Apart from that , this thing is a beast !

Reactions: Like 1


----------



## Sir Vape (6/10/14)

Get back to you as soon as I'm in the office

Reactions: Winner 1


----------



## Kuhlkatz (6/10/14)

jtgrey said:


> It gets a bit warm but nothing to seriously. The only problem that I am having is that if I use my kayfun on it then when I change to my tailfun gt , the positive pin do not connect and I have to pick up the pin in the bec with something like a knife . This is a bit of a pain .



If I push the wattage on mine it also gets warm, but I think it's more related to heat transfer from the atty. I obviously did not push it constantly like Phil did. The Trident does get hot fairly quickly with a .3 ohm build at both low (~10w) and higher (40w) power, so it's not regulating well at lower settings with lower resistances as per the review.

The fixed centre pin of the 510 is a drawback on this device, but fortunately it fits all of my atties. I'd recommend not to pry the the center pin to lift it, as this might void any warranty since it's not spring-loaded or adjustable. I dunno if they'll fix it on later versions of the BEC, but they have made the 510 spring-loaded on their new box version.

You might want to rather use a 510 to 510/Ego adapter to ensure the Taifun can fire without fudging the pin. It might look a bit weird, but it will at least cover your backside in terms of warranty.

Reactions: Winner 1 | Informative 1


----------



## BumbleBee (6/10/14)

Kuhlkatz said:


> If I push the wattage on mine it also gets warm, but I think it's more related to heat transfer from the atty. I obviously did not push it constantly like Phil did.
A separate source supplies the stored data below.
theorem sigma_eq (pattern : List Int) (n : Int) (h : Pre_sigma_const_and_t3 pattern n) :
    sigma_const_and_t3 pattern n = sigma_const_and_t3_alt pattern n := by
  unfold sigma_const_and_t3 sigma_const_and_t3_alt
  unfold Pre_sigma_const_and_t3 at h
  simp only at h ⊢
  set big := pattern.filter (fun s => 1 < s) with hbigdef
  set k1 := pattern.count 1 with hk1def
  by_cases hfree : n - (pattern.map (· + 1)).sum < 0
  · simp only [if_pos hfree]
  · simp only [if_neg hfree]
    by_cases hnil : big = []
    · simp [hnil]
    · have hlen0 : ¬ big.length = 0 := by simpa [List.length_eq_zero_iff] using hnil
      rw [if_neg hlen0, if_neg hnil]
      rcases h with h | ⟨h, _⟩ | ⟨hb23, _, hk⟩ | ⟨_, hne2, hne3⟩
      · exact absurd h hfree
      · exact absurd h hnil
      · -- big = [2] or big = [3]
        rcases hb23 with hb | hb
        · -- size-2 branch
          have hc : big.length = 1 ∧ big.headD 0 = 2 := by rw [hb]; exact ⟨rfl, rfl⟩
          rw [if_pos hc, if_pos ⟨hc.1, Or.inl hc.2⟩, loop_eq]
          simp only [hb, List.headD_cons] at hk ⊢
          by_cases hk10 : k1 = 0
          · simp [hk10, gprod]
          · rw [if_neg hk10]
            rcases hk with hk | hk
            · exact absurd hk hk10
            · have hpp := prod_closed (n - 3) k1 hk10 (by push_cast at hk ⊢; omega)
              have harg : n - (2 + 1) = n - 3 := by ring
              rw [harg, hpp]
              split <;> simp
        · -- size-3 branch
          have hc3 : big.length = 1 ∧ big.headD 0 = 3 := by rw [hb]; exact ⟨rfl, rfl⟩
          have hc2 : ¬ (big.length = 1 ∧ big.headD 0 = 2) := by
            rw [hb]; rintro ⟨-, hh⟩; simp at hh
          rw [if_neg hc2, if_pos hc3, if_pos ⟨hc3.1, Or.inr hc3.2⟩, loop_eq]
          simp only [hb, List.headD_cons] at hk ⊢
          by_cases hk10 : k1 = 0
          · simp [hk10, gprod]
          · rw [if_neg hk10]
            rcases hk with hk | hk
            · exact absurd hk hk10
            · have hpp := prod_closed (n - 4) k1 hk10 (by push_cast at hk ⊢; omega)
              have harg : n - (3 + 1) = n - 4 := by ring
              rw [harg, hpp]
              split <;> simp <;> try ring
      · -- neither [2] nor [3]: both return none
        have hc2 : ¬ (big.length = 1 ∧ big.headD 0 = 2) := by
          rintro ⟨hl, hh⟩
          rcases big with - | ⟨x, t⟩
          · exact hnil rfl
          · have : t = [] := by simpa using hl
            subst this; simp at hh; exact hne2 (by rw [hh])
        have hc3 : ¬ (big.length = 1 ∧ big.headD 0 = 3) := by
          rintro ⟨hl, hh⟩
          rcases big with - | ⟨x, t⟩
          · exact hnil rfl
          · have : t = [] := by simpa using hl
            subst this; simp at hh; exact hne3 (by rw [hh])
        have hcB : ¬ (big.length = 1 ∧ (big.headD 0 = 2 ∨ big.headD 0 = 3)) := by
          rintro ⟨hl, hh | hh⟩
          · exact hc2 ⟨hl, hh⟩
          · exact hc3 ⟨hl, hh⟩
        rw [if_neg hc2, if_neg hc3, if_neg hcB]
-- pv_equiv track=rewrite | github.com/Tata-kyogo/mens-beauty-agent | quality_check.py | check_cross_similarity
-- ===== SOURCE A (Python) =====
-- SIMILARITY_THRESHOLD = 0.5   # 50%以上の n-gram 重複で類似と判定
--
-- def ngram_similarity(a: str, b: str, n: int = 3) -> float:
--     """文字 n-gram による類似度（0.0〜1.0）"""
--     def ngrams(s):
--         return set(s[i:i + n] for i in range(len(s) - n + 1))
--     ng_a, ng_b = ngrams(a), ngrams(b)
--     if not ng_a or not ng_b:
--         return 0.0
--     return len(ng_a & ng_b) / min(len(ng_a), len(ng_b))
--
-- def check_cross_similarity(posts: dict) -> list:
--     issues = []
--     keys = list(posts.keys())
--     for i in range(len(keys)):
--         for j in range(i + 1, len(keys)):
--             sim = ngram_similarity(posts[keys[i]], posts[keys[j]])
--             if sim >= SIMILARITY_THRESHOLD:
--                 issues.append(
--                     f"【{keys[i]}】と【{keys[j]}】が類似 ({sim:.0%})"
--                 )
--     return issues
-- ===== SOURCE B (Python) =====
-- SIMILARITY_THRESHOLD = 0.5
--
--
-- def check_cross_similarity(posts: dict) -> list:
--     # Build each post's character-3-gram set ONCE, then an inverted index
--     # gram -> positions; accumulate shared-gram counts per position pair and
--     # emit from the original i<j loop so the output order matches.
--     keys = list(posts.keys())
--     gs = []
--     for k in keys:
--         s = posts[k]
--         gs.append({s[i:i + 3] for i in range(len(s) - 2)})
--     index = {}
--     for pos, g in enumerate(gs):
--         for t in g:
--             index[t] = index.get(t, []) + [pos]
--     shared = {}
--     for occ in index.values():
--         while occ:
--             head, occ = occ[0], occ[1:]
--             for other in occ:
--                 p = (head, other)
--                 shared[p] = shared.get(p, 0) + 1
--     sizes = [len(g) for g in gs]
--     issues = []
--     for i in range(len(keys)):
--         for j in range(i + 1, len(keys)):
--             m = min(sizes[i], sizes[j])
--             sim = shared.get((i, j), 0) / m if m else 0.0
--             if sim >= SIMILARITY_THRESHOLD:
--                 issues.append(
--                     f"【{keys[i]}】と【{keys[j]}】が類似 ({sim:.0%})"
--                 )
--     return issues
-- ===== Notes on version B (the rewrite author's own statement) =====
-- stated objective: faster
-- what changed: B builds each post's character-3-gram set once, then counts shared grams per post pair through an inverted index (gram -> posts containing it) instead of recomputing both n-gram sets and intersecting them for every pair; it emits from the original i<j loop so order and the empty-set->0.0 case are preserved.
import Mathlib
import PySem

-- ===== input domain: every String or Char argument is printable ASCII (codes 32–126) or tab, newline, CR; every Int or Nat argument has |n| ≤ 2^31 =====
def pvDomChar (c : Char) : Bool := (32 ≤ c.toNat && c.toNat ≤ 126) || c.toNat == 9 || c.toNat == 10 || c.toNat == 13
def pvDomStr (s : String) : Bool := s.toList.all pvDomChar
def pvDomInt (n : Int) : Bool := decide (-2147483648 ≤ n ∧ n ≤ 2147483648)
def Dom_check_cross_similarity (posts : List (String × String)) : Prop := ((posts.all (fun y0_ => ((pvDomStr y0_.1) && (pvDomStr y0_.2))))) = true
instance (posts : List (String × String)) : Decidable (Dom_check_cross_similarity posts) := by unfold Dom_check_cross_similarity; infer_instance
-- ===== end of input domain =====

-- B builds every post's 3-gram set once and counts shared grams through an inverted index
-- instead of recomputing both sets per pair (objective: faster).
-- Python floats: similarities are ratios c/m of small naturals; the helpers pvRnd/pvExp/pvDiv/
-- pvMul100/pvPctRound/pvGeHalf model IEEE-754 double rounding, the '>= 0.5' test and the '.0%'
-- format EXACTLY on such ratios (validated against CPython); both ports share this float model.

-- round N/D to the nearest integer, ties to even (D > 0)
def pvRnd (N D : Nat) : Nat :=
  if D < 2 * (N % D) then N / D + 1
  else if 2 * (N % D) < D then N / D
  else if N / D % 2 == 0 then N / D else N / D + 1

-- floor of log2 (num/den), num > 0, den > 0
def pvExp (num den : Nat) : Int :=
  let d : Int := (Nat.log2 num : Int) - (Nat.log2 den : Int)
  if (if 0 ≤ d then den * 2 ^ d.toNat ≤ num else den ≤ num * 2 ^ (-d).toNat) then d else d - 1

-- the IEEE-754 double nearest to num/den (den > 0), as (significand, binary exponent)
def pvDiv (num den : Nat) : Nat × Int :=
  if num == 0 then (0, 0)
  else
    let e := pvExp num den
    let s := if 0 ≤ 52 - e then pvRnd (num * 2 ^ (52 - e).toNat) den
             else pvRnd num (den * 2 ^ (e - 52).toNat)
    (s, e - 52)

-- the double nearest to 100 * f (the multiplication Python performs for the '%' format)
def pvMul100 (f : Nat × Int) : Nat × Int :=
  if f.1 == 0 then (0, 0)
  else if 0 ≤ f.2 then pvDiv (f.1 * 100 * 2 ^ f.2.toNat) 1
  else pvDiv (f.1 * 100) (2 ^ (-f.2).toNat)

-- round the double f to an integer, ties to even (the '.0' part of the format)
def pvPctRound (f : Nat × Int) : Nat :=
  if 0 ≤ f.2 then f.1 * 2 ^ f.2.toNat else pvRnd f.1 (2 ^ (-f.2).toNat)

-- the double f compared with SIMILARITY_THRESHOLD = 0.5 (exactly representable)
def pvGeHalf (f : Nat × Int) : Bool :=
  if 0 ≤ f.2 + 1 then decide (1 ≤ f.1 * 2 ^ (f.2 + 1).toNat)
  else decide (2 ^ (-(f.2 + 1)).toNat ≤ f.1)

-- f"【{ka}】と【{kb}】が類似 ({sim:.0%})"
def pvMsg (ka kb : String) (sim : Nat × Int) : String :=
  "【" ++ ka ++ "】と【" ++ kb ++ "】が類似 (" ++
    PySem.Int.toStr (pvPctRound (pvMul100 sim)) ++ "%)"

-- ===== PORT A =====
-- set(s[i:i+n] for i in range(len(s) - n + 1))
def pvNgrams (n : Int) (s : String) : PySem.Set String :=
  PySem.Set.ofList ((PySem.List.pyRange 0 (PySem.Str.len s - n + 1) 1).map
    (fun i => PySem.Str.slice s (some i) (some (i + n))))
The Trident does get hot fairly quickly with a .3 ohm build at both low (~10w) and higher (40w) power, so it's not regulating well at lower settings with lower resistances as per the review.
> 
> The fixed centre pin of the 510 is a drawback on this device, but fortunately it fits all of my atties. I'd recommend not to pry the the center pin to lift it, as this might void any warranty since it's not spring-loaded or adjustable. I dunno if they'll fix it on later versions of the BEC, but they have made the 510 spring-loaded on their new box version.
> 
> You might want to rather use a 510 to 510/Ego adapter to ensure the Taifun can fire without fudging the pin. It might look a bit weird, but it will at least cover your backside in terms of warranty.


I'm guessing they decided against the spring loaded 510 connector because of the heat transfer/buildup issue.

Reactions: Like 1


----------



## Kuhlkatz (6/10/14)

BumbleBee said:


> I'm guessing they decided against the spring loaded 510 connector because of the heat transfer/buildup issue.



That was probably not even an option. I think they all cut corners to save a few cents instead of thinking about safety a bit. They just need to look at the competitors. A simple adjustable pin option like the Sigelei and the IPV V2 employs would not have broken the bank, and is far more practical than any fixed or spring-loaded pin option. Maybe they just need an actual vaper or two in their design and/or R&D teams.
Personally I don't like the new mod's spring-loaded pin idea. A spring does not guarantee a safe connection between mod & atty that would never arc or heat up at high currents. Springs tend to fail when they age or are continually subjected to excessive heat. On top of this, the Smok box-mod version also looks like it has a massive center pin compared to the competitors which might cause issues with spring-loaded atties like the mAN.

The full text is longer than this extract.